WHAT YOU HAVE TO DO →
Print the lines in the listing below that fall between the line with "lemma mod40 (n" and the line with "rw [PySem.List.foldl_add]", those two lines included, exactly as they stand and with nothing else.

(RECORDED DATA Opens)

-- pv_equiv track=rewrite | github.com/hanjkim10/Algorithm | programmers/programmersExhaustiveSearch_mockTest.py | solution
-- ===== SOURCE A (Python) =====
-- def solution(answers):
--     answer = []
--     one = [1, 2, 3, 4, 5]
--     two = [2, 1, 2, 3, 2, 4, 2, 5]
--     three = [3, 3, 1, 1, 2, 2, 4, 4, 5, 5]
--
--     # 각 수포자가 맞은 수를 기록하는 배열
--     cnt = [0, 0, 0]
--
--     # 입력받은 답안을 토대로 각 수포자가 얼마나 맞았는지 탐색
--     for i in range(len(answers)):
--         # 수포자 1은 5를 주기로 반복
--         if answers[i] == one[i % 5]:
--             cnt[0] += 1
--         # 수포자 2는 8을 주기로 반복
--         if answers[i] == two[i % 8]:
--             cnt[1] += 1
--         # 수포자 3은 10을 주기로 반복
--         if answers[i] == three[i % 10]:
--             cnt[2] += 1
--
--     # 가장 많이 맞춘 수
--     max_cnt = max(cnt)
--
--     # 가장 많이 맞춘 사람을 배열에 담기
--     for i in range(3):
--         # 가장 많이 맞춘 수와 같은 cnt 요소의 인덱스를 +1 하여 answer에 담기
--         if max_cnt == cnt[i]:
--             answer.append(i + 1)
--
--     return answer
-- ===== SOURCE B (Python) =====
-- def solution(answers):
--     # Tally (position mod 40, value) pairs once; 40 = lcm(5, 8, 10), so each
--     # guesser's score is a fixed 40-term lookup sum over this histogram.
--     hist = {}
--     for i, a in enumerate(answers):
--         key = (i % 40, a)
--         hist[key] = hist.get(key, 0) + 1
--     patterns = ([1, 2, 3, 4, 5],
--                 [2, 1, 2, 3, 2, 4, 2, 5],
--                 [3, 3, 1, 1, 2, 2, 4, 4, 5, 5])
--     cnt = [sum(hist.get((r, p[r % len(p)]), 0) for r in range(40)) for p in patterns]
--     best = max(cnt)
--     return [i + 1 for i in range(3) if cnt[i] == best]
-- ===== Notes on version B (the rewrite author's own statement) =====
-- stated objective: alternative
-- what changed: A compares every answer against the three repeating patterns in one interleaved loop; B never compares answers with patterns during the scan: it builds a dictionary histogram of (index mod 40, value) pairs (40 = lcm of the periods) and each guesser's score is then a fixed 40-term lookup sum over that table.
import Mathlib
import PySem

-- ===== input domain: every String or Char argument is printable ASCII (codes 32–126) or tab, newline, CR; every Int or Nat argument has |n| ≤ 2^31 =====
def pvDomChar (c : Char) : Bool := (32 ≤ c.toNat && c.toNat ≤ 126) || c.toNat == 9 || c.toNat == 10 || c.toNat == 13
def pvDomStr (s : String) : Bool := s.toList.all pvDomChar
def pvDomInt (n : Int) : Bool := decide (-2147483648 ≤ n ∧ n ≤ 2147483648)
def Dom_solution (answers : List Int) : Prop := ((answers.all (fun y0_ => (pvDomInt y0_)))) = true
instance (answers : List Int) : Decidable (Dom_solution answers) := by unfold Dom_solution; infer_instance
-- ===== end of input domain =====

-- B replaces A's per-element comparison against the three patterns by a (index mod 40, value)
-- histogram built once, from which each score is read off as a fixed 40-term lookup sum
-- (alternative algorithm, same asymptotic cost).

-- ===== PORT A =====
-- A's single loop over i in range(len(answers)), carrying the three counters;
-- one[i % 5] etc. is List.getD: the index i % k is always < k, so in range, exact.
def pvLoopA : List Int → Nat → Int × Int × Int → Int × Int × Int
  | [], _, c => c
  | a :: rest, i, (c0, c1, c2) =>
      pvLoopA rest (i + 1)
        ((if a = [1, 2, 3, 4, 5].getD (i % 5) 0 then c0 + 1 else c0),
         (if a = [2, 1, 2, 3, 2, 4, 2, 5].getD (i % 8) 0 then c1 + 1 else c1),
         (if a = [3, 3, 1, 1, 2, 2, 4, 4, 5, 5].getD (i % 10) 0 then c2 + 1 else c2))

def solution (answers : List Int) : List Int :=
  let (c0, c1, c2) := pvLoopA answers 0 (0, 0, 0)
  -- max(cnt) of the nonempty 3-element list, as a value
  let maxCnt := max c0 (max c1 c2)
  -- for i in range(3): if max_cnt == cnt[i]: answer.append(i+1); i ∈ {0,1,2} so .toNat is exact
  (PySem.List.pyRange 0 3 1).foldl
    (fun acc i => if maxCnt = [c0, c1, c2].getD i.toNat 0 then acc ++ [i + 1] else acc) []

-- ===== PORT B =====
-- Source B's histogram loop: for i, a in enumerate(answers): hist[(i % 40, a)] = hist.get(.., 0) + 1
def pvHist (answers : List Int) : PySem.Dict (Int × Int) Int :=
  (PySem.List.enumerate answers).foldl
    (fun d p =>
      d.insert (PySem.Int.mod p.1 40, p.2) (d.getD (PySem.Int.mod p.1 40, p.2) 0 + 1))
    PySem.Dict.empty

-- Source B's  sum(hist.get((r, p[r % len(p)]), 0) for r in range(40))
def pvScore (pat : List Int) (d : PySem.Dict (Int × Int) Int) : Int :=
  (PySem.List.pyRange 0 40 1).foldl
    (fun s r => s + d.getD (r, PySem.List.pyGetD pat (PySem.Int.mod r (pat.length : Int)) 0) 0) 0

def solution_alt (answers : List Int) : List Int :=
  let hist := pvHist answers
  let cnt := [pvScore [1, 2, 3, 4, 5] hist,
              pvScore [2, 1, 2, 3, 2, 4, 2, 5] hist,
              pvScore [3, 3, 1, 1, 2, 2, 4, 4, 5, 5] hist]
  let best := max (cnt.getD 0 0) (max (cnt.getD 1 0) (cnt.getD 2 0))
  ((PySem.List.pyRange 0 3 1).filter (fun i => best == cnt.getD i.toNat 0)).map (· + 1)

-- ===== PRECONDITION & SPEC =====
def Spec_solution (answers : List Int) (out : List Int) : Prop := out = solution_alt answers
instance (answers : List Int) (out : List Int) : Decidable (Spec_solution answers out) := by unfold Spec_solution; infer_instance

-- ===== CLAIM (what is proved, stated in full; the proofs are below) =====
def Claim_equal_solution : Prop := ∀ (answers : List Int), Dom_solution answers → Spec_solution answers (solution answers)

-- ===== LEMMAS AND PROOFS =====

-- A's modular match count for one pattern, starting at index n
def modCount (pat : List Int) : Nat → List Int → Int
  | _, [] => 0
  | n, a :: rest => (if a = pat.getD (n % pat.length) 0 then 1 else 0) + modCount pat (n + 1) rest

lemma loopA_eq (answers : List Int) : ∀ (n : Nat) (c0 c1 c2 : Int),
    pvLoopA answers n (c0, c1, c2) =
      (c0 + modCount [1, 2, 3, 4, 5] n answers,
       c1 + modCount [2, 1, 2, 3, 2, 4, 2, 5] n answers,
       c2 + modCount [3, 3, 1, 1, 2, 2, 4, 4, 5, 5] n answers) := by
  induction answers with
  | nil => intro n c0 c1 c2; simp [pvLoopA, modCount]
  | cons a rest ih =>
    intro n c0 c1 c2
    show pvLoopA rest (n + 1) _ = _
    rw [ih]
    simp only [modCount, List.length_cons, List.length_nil]
    refine Prod.ext ?_ (Prod.ext ?_ ?_) <;> simp <;> split_ifs <;> ring

-- inserting v at key (j, a) changes a nodup lookup sum only at r = j
lemma sum_map_getD_insert (d : PySem.Dict (Int × Int) Int) (g : Int → Int) (j a v : Int) :
    ∀ (l : List Int), l.Nodup →
      (l.map (fun r => (d.insert (j, a) v).getD (r, g r) 0)).sum
        = (l.map (fun r => d.getD (r, g r) 0)).sum
          + (if j ∈ l ∧ a = g j then v - d.getD (j, a) 0 else 0) := by
  intro l
  induction l with
  | nil => simp
  | cons r rest ih =>
    intro hnd
    have hr : r ∉ rest := (List.nodup_cons.mp hnd).1
    have hnd' := (List.nodup_cons.mp hnd).2
    simp only [List.map_cons, List.sum_cons, List.mem_cons]
    rw [ih hnd', PySem.Dict.getD_insert]
    by_cases h1 : j = r
    · subst h1
      by_cases h2 : a = g j
      · rw [if_pos (by rw [h2]), if_neg (fun hc => hr hc.1),
            if_pos ⟨Or.inl rfl, h2⟩, h2]
        ring
      · rw [if_neg (fun hc => h2 (congrArg Prod.snd hc).symm),
            if_neg (fun hc => h2 hc.2), if_neg (fun hc => h2 hc.2)]
        ring
    · rw [if_neg (fun hc => h1 (congrArg Prod.fst hc).symm)]
      by_cases hc : j ∈ rest ∧ a = g j
      · rw [if_pos hc, if_pos ⟨Or.inr hc.1, hc.2⟩]; ring
      · rw [if_neg hc, if_neg (fun hcc => hc ⟨hcc.1.resolve_left h1, hcc.2⟩)]; ring

lemma mod40 (n : Nat) : PySem.Int.mod (n : Int) 40 = ((n % 40 : Nat) : Int) := by
  exact_mod_cast PySem.Int.mod_natCast n 40

lemma score_insert (pat : List Int) (hk : pat.length ∣ 40) (d : PySem.Dict (Int × Int) Int)
    (n : Nat) (a : Int) :
    pvScore pat (d.insert (((n % 40 : Nat) : Int), a) (d.getD (((n % 40 : Nat) : Int), a) 0 + 1))
      = pvScore pat d + (if a = pat.getD (n % pat.length) 0 then 1 else 0) := by
  unfold pvScore
  rw [PySem.List.foldl_add, PySem.List.foldl_add,
      sum_map_getD_insert d _ _ _ _ _ (PySem.List.nodup_pyRange_one 0 40)]
  have hmem : ((n % 40 : Nat) : Int) ∈ PySem.List.pyRange 0 40 1 := by
    rw [PySem.List.mem_pyRange_one]
    constructor
    · exact_mod_cast Nat.zero_le _
    · exact_mod_cast Nat.mod_lt n (by norm_num)
  have hg : PySem.List.pyGetD pat (PySem.Int.mod ((n % 40 : Nat) : Int) (pat.length : Int)) 0
      = pat.getD (n % pat.length) 0 := by
    rw [PySem.Int.mod_natCast, Nat.mod_mod_of_dvd n hk, PySem.List.pyGetD_natCast]
  rw [hg]
  by_cases hc : a = pat.getD (n % pat.length) 0
  · rw [if_pos ⟨hmem, hc⟩, if_pos hc]; ring
  · rw [if_neg (by rintro ⟨_, h⟩; exact hc h), if_neg hc]; ring

lemma build_score (pat : List Int) (hk : pat.length ∣ 40) (answers : List Int) :
    ∀ (n : Nat) (d : PySem.Dict (Int × Int) Int),
      pvScore pat ((PySem.List.enumerate answers (n : Int)).foldl
          (fun d p =>
            d.insert (PySem.Int.mod p.1 40, p.2) (d.getD (PySem.Int.mod p.1 40, p.2) 0 + 1)) d)
        = pvScore pat d + modCount pat n answers := by
  induction answers with
  | nil => intro n d; simp [PySem.List.enumerate_nil, modCount]
  | cons a rest ih =>
    intro n d
    rw [PySem.List.enumerate_cons, List.foldl_cons]
    have hcast : ((n : Int) + 1) = ((n + 1 : Nat) : Int) := by push_cast; ring
    simp only [mod40 n, hcast, ih (n + 1)]
    rw [score_insert pat hk d n a]
    simp only [modCount]
    ring

lemma score_empty (pat : List Int) : pvScore pat PySem.Dict.empty = 0 := by
  unfold pvScore
  rw [PySem.List.foldl_add]
  simp [PySem.Dict.getD_empty]

lemma hist_score (pat : List Int) (hk : pat.length ∣ 40) (answers : List Int) :
    pvScore pat (pvHist answers) = modCount pat 0 answers := by
  unfold pvHist
  have := build_score pat hk answers 0 PySem.Dict.empty
  simpa [score_empty] using this

lemma pyRange3 : PySem.List.pyRange 0 3 1 = [0, 1, 2] := by decide

-- ===== VERDICT (by name: the statement is the Claim_ definition above) =====

theorem solution_spec : Claim_equal_solution := by
  intro answers _
  show solution answers = solution_alt answers
  unfold solution solution_alt
  simp only [loopA_eq answers 0 0 0 0,
      hist_score [1, 2, 3, 4, 5] (by norm_num) answers,
      hist_score [2, 1, 2, 3, 2, 4, 2, 5] (by norm_num) answers,
      hist_score [3, 3, 1, 1, 2, 2, 4, 4, 5, 5] (by norm_num) answers,
      zero_add, pyRange3]
  set s0 := modCount [1, 2, 3, 4, 5] 0 answers with hs0
  set s1 := modCount [2, 1, 2, 3, 2, 4, 2, 5] 0 answers with hs1
  set s2 := modCount [3, 3, 1, 1, 2, 2, 4, 4, 5, 5] 0 answers with hs2
  simp only [List.foldl_cons, List.foldl_nil, List.filter_cons, List.filter_nil,
    List.getD, List.getElem?_cons_zero, List.getElem?_cons_succ, Int.toNat_zero,
    Int.toNat_one, Option.getD_some, beq_iff_eq]
  norm_num
  by_cases h0 : max s0 (max s1 s2) = s0 <;>
  by_cases h1 : max s0 (max s1 s2) = s1 <;>
  by_cases h2 : max s0 (max s1 s2) = s2 <;>
  simp [h0, h1, h2] <;> split_ifs <;> simp_all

(RECORDED DATA Closes)

SOLVED EXERCISE →
lemma mod40 (n : Nat) : PySem.Int.mod (n : Int) 40 = ((n % 40 : Nat) : Int) := by
  exact_mod_cast PySem.Int.mod_natCast n 40

lemma score_insert (pat : List Int) (hk : pat.length ∣ 40) (d : PySem.Dict (Int × Int) Int)
    (n : Nat) (a : Int) :
    pvScore pat (d.insert (((n % 40 : Nat) : Int), a) (d.getD (((n % 40 : Nat) : Int), a) 0 + 1))
      = pvScore pat d + (if a = pat.getD (n % pat.length) 0 then 1 else 0) := by
  unfold pvScore
  rw [PySem.List.foldl_add, PySem.List.foldl_add,
      sum_map_getD_insert d _ _ _ _ _ (PySem.List.nodup_pyRange_one 0 40)]
  have hmem : ((n % 40 : Nat) : Int) ∈ PySem.List.pyRange 0 40 1 := by
    rw [PySem.List.mem_pyRange_one]
    constructor
    · exact_mod_cast Nat.zero_le _
    · exact_mod_cast Nat.mod_lt n (by norm_num)
  have hg : PySem.List.pyGetD pat (PySem.Int.mod ((n % 40 : Nat) : Int) (pat.length : Int)) 0
      = pat.getD (n % pat.length) 0 := by
    rw [PySem.Int.mod_natCast, Nat.mod_mod_of_dvd n hk, PySem.List.pyGetD_natCast]
  rw [hg]
  by_cases hc : a = pat.getD (n % pat.length) 0
  · rw [if_pos ⟨hmem, hc⟩, if_pos hc]; ring
  · rw [if_neg (by rintro ⟨_, h⟩; exact hc h), if_neg hc]; ring

lemma build_score (pat : List Int) (hk : pat.length ∣ 40) (answers : List Int) :
    ∀ (n : Nat) (d : PySem.Dict (Int × Int) Int),
      pvScore pat ((PySem.List.enumerate answers (n : Int)).foldl
          (fun d p =>
            d.insert (PySem.Int.mod p.1 40, p.2) (d.getD (PySem.Int.mod p.1 40, p.2) 0 + 1)) d)
        = pvScore pat d + modCount pat n answers := by
  induction answers with
  | nil => intro n d; simp [PySem.List.enumerate_nil, modCount]
  | cons a rest ih =>
    intro n d
    rw [PySem.List.enumerate_cons, List.foldl_cons]
    have hcast : ((n : Int) + 1) = ((n + 1 : Nat) : Int) := by push_cast; ring
    simp only [mod40 n, hcast, ih (n + 1)]
    rw [score_insert pat hk d n a]
    simp only [modCount]
    ring

lemma score_empty (pat : List Int) : pvScore pat PySem.Dict.empty = 0 := by
  unfold pvScore
  rw [PySem.List.foldl_add]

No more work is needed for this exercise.